» **Collected data**
━━━━━━━━━━━━━━━━
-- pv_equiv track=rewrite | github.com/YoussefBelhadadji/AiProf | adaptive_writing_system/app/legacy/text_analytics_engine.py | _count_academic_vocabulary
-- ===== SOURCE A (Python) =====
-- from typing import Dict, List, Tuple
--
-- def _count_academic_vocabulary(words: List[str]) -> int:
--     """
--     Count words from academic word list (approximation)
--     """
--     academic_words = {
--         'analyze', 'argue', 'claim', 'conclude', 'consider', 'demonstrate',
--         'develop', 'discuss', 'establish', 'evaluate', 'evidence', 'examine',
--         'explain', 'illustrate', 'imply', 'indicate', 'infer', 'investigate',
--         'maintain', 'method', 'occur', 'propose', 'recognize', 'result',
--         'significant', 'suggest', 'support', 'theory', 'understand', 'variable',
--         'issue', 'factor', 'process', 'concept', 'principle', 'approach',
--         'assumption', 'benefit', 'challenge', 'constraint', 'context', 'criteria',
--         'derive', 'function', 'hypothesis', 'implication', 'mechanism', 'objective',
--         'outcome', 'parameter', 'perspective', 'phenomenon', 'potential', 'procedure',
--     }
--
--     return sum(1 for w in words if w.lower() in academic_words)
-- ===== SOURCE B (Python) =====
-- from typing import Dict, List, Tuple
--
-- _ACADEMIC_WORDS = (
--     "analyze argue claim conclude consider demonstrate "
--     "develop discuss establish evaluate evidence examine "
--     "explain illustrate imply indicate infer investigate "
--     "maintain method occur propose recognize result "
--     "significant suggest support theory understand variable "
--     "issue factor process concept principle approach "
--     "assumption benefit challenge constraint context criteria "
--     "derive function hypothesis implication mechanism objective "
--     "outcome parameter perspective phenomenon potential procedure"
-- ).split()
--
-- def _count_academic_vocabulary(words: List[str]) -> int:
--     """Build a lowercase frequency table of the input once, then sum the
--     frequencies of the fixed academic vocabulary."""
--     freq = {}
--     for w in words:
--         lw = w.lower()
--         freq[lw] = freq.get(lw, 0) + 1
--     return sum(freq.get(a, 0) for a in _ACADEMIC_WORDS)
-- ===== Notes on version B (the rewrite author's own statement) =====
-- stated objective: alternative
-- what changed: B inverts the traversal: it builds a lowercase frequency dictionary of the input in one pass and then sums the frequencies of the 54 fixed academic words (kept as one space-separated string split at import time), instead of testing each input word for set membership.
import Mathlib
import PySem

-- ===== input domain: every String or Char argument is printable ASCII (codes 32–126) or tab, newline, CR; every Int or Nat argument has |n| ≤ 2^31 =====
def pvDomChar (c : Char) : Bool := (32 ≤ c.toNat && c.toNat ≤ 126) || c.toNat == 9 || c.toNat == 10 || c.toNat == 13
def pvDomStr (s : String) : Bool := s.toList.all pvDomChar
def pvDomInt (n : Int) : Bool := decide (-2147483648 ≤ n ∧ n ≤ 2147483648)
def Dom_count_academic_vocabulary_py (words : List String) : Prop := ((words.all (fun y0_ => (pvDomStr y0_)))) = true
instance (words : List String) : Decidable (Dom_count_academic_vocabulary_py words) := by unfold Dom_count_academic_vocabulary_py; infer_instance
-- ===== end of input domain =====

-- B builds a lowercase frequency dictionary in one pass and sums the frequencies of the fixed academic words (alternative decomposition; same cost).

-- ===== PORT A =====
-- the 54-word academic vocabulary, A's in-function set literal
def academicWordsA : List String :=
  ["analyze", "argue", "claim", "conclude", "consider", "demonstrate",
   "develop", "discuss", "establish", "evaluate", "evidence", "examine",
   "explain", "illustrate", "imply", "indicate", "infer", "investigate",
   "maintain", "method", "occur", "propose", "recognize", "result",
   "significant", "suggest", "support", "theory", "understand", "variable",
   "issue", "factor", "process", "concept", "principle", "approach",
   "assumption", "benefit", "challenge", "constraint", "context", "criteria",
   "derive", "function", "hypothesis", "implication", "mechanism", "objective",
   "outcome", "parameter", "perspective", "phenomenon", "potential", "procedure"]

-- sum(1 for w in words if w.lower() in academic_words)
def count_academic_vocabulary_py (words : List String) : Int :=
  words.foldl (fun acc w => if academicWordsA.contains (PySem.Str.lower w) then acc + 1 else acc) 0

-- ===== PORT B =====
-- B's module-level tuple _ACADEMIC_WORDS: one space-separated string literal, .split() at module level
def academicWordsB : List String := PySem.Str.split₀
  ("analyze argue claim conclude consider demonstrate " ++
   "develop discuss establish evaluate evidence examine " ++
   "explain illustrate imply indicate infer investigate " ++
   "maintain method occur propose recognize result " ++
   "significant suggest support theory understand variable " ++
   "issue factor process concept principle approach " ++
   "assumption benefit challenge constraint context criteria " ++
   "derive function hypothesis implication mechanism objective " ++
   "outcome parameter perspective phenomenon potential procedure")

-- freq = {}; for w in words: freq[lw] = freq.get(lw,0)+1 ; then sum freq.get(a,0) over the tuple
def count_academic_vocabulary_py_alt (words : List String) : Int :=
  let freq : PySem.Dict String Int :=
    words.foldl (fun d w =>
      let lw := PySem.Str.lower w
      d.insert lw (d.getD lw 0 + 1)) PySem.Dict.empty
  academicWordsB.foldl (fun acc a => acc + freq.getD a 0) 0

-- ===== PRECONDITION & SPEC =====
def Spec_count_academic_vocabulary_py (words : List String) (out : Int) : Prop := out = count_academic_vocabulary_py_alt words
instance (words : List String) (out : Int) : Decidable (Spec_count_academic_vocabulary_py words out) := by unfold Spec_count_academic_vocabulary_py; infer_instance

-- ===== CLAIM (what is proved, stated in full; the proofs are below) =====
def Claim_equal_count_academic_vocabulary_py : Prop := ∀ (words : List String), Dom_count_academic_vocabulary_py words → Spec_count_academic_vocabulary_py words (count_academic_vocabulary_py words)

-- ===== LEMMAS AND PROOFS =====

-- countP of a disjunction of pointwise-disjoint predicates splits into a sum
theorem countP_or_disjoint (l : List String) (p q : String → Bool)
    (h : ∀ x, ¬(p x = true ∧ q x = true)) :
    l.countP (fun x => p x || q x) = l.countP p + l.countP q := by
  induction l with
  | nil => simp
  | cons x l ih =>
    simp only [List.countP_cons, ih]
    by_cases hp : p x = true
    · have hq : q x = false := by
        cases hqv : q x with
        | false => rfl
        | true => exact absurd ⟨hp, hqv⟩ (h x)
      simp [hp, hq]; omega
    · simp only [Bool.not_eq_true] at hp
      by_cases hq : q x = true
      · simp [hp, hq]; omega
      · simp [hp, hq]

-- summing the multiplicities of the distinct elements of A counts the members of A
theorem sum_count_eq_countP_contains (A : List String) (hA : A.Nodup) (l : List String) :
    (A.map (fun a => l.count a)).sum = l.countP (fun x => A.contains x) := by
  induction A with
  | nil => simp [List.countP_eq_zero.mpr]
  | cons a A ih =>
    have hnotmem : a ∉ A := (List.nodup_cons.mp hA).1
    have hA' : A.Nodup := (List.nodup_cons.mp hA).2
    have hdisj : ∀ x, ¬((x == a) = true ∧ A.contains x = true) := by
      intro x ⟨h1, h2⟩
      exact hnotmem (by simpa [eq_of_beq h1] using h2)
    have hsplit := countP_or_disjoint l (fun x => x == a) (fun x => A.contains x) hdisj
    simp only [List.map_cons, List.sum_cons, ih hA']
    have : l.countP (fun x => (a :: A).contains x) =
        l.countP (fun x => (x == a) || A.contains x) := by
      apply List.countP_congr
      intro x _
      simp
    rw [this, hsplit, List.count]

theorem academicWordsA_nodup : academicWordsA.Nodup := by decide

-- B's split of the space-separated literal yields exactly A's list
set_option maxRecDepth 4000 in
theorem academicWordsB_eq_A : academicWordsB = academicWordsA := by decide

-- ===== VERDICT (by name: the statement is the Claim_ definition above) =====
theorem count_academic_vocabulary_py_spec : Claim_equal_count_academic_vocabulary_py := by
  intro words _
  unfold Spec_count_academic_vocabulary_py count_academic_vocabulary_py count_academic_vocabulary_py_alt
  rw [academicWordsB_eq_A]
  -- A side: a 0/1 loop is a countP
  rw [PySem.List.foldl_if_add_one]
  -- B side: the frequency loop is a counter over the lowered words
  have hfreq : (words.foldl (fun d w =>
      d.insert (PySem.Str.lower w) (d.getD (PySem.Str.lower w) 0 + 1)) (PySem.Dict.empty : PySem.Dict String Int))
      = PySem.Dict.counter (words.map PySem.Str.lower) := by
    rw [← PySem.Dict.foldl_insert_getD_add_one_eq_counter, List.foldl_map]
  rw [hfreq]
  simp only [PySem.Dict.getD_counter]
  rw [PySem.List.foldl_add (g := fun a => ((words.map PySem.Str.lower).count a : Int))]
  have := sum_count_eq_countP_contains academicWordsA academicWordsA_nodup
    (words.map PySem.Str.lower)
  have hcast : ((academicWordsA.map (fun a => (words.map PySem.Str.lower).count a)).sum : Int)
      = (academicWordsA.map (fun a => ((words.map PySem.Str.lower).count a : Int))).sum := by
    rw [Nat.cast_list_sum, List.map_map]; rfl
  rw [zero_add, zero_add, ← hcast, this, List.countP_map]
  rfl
━━━━━━━━━━━━━━━━
» **Your instructions**
Above are the records; repeat exactly the lines from the one holding "by_cases hp : p x = true" down to the one holding "theorem sum_count_eq_countP_contains (A", end lines included.

» **Response for this exercise**
    by_cases hp : p x = true
    · have hq : q x = false := by
        cases hqv : q x with
        | false => rfl
        | true => exact absurd ⟨hp, hqv⟩ (h x)
      simp [hp, hq]; omega
    · simp only [Bool.not_eq_true] at hp
      by_cases hq : q x = true
      · simp [hp, hq]; omega
      · simp [hp, hq]

-- summing the multiplicities of the distinct elements of A counts the members of A
theorem sum_count_eq_countP_contains (A : List String) (hA : A.Nodup) (l : List String) :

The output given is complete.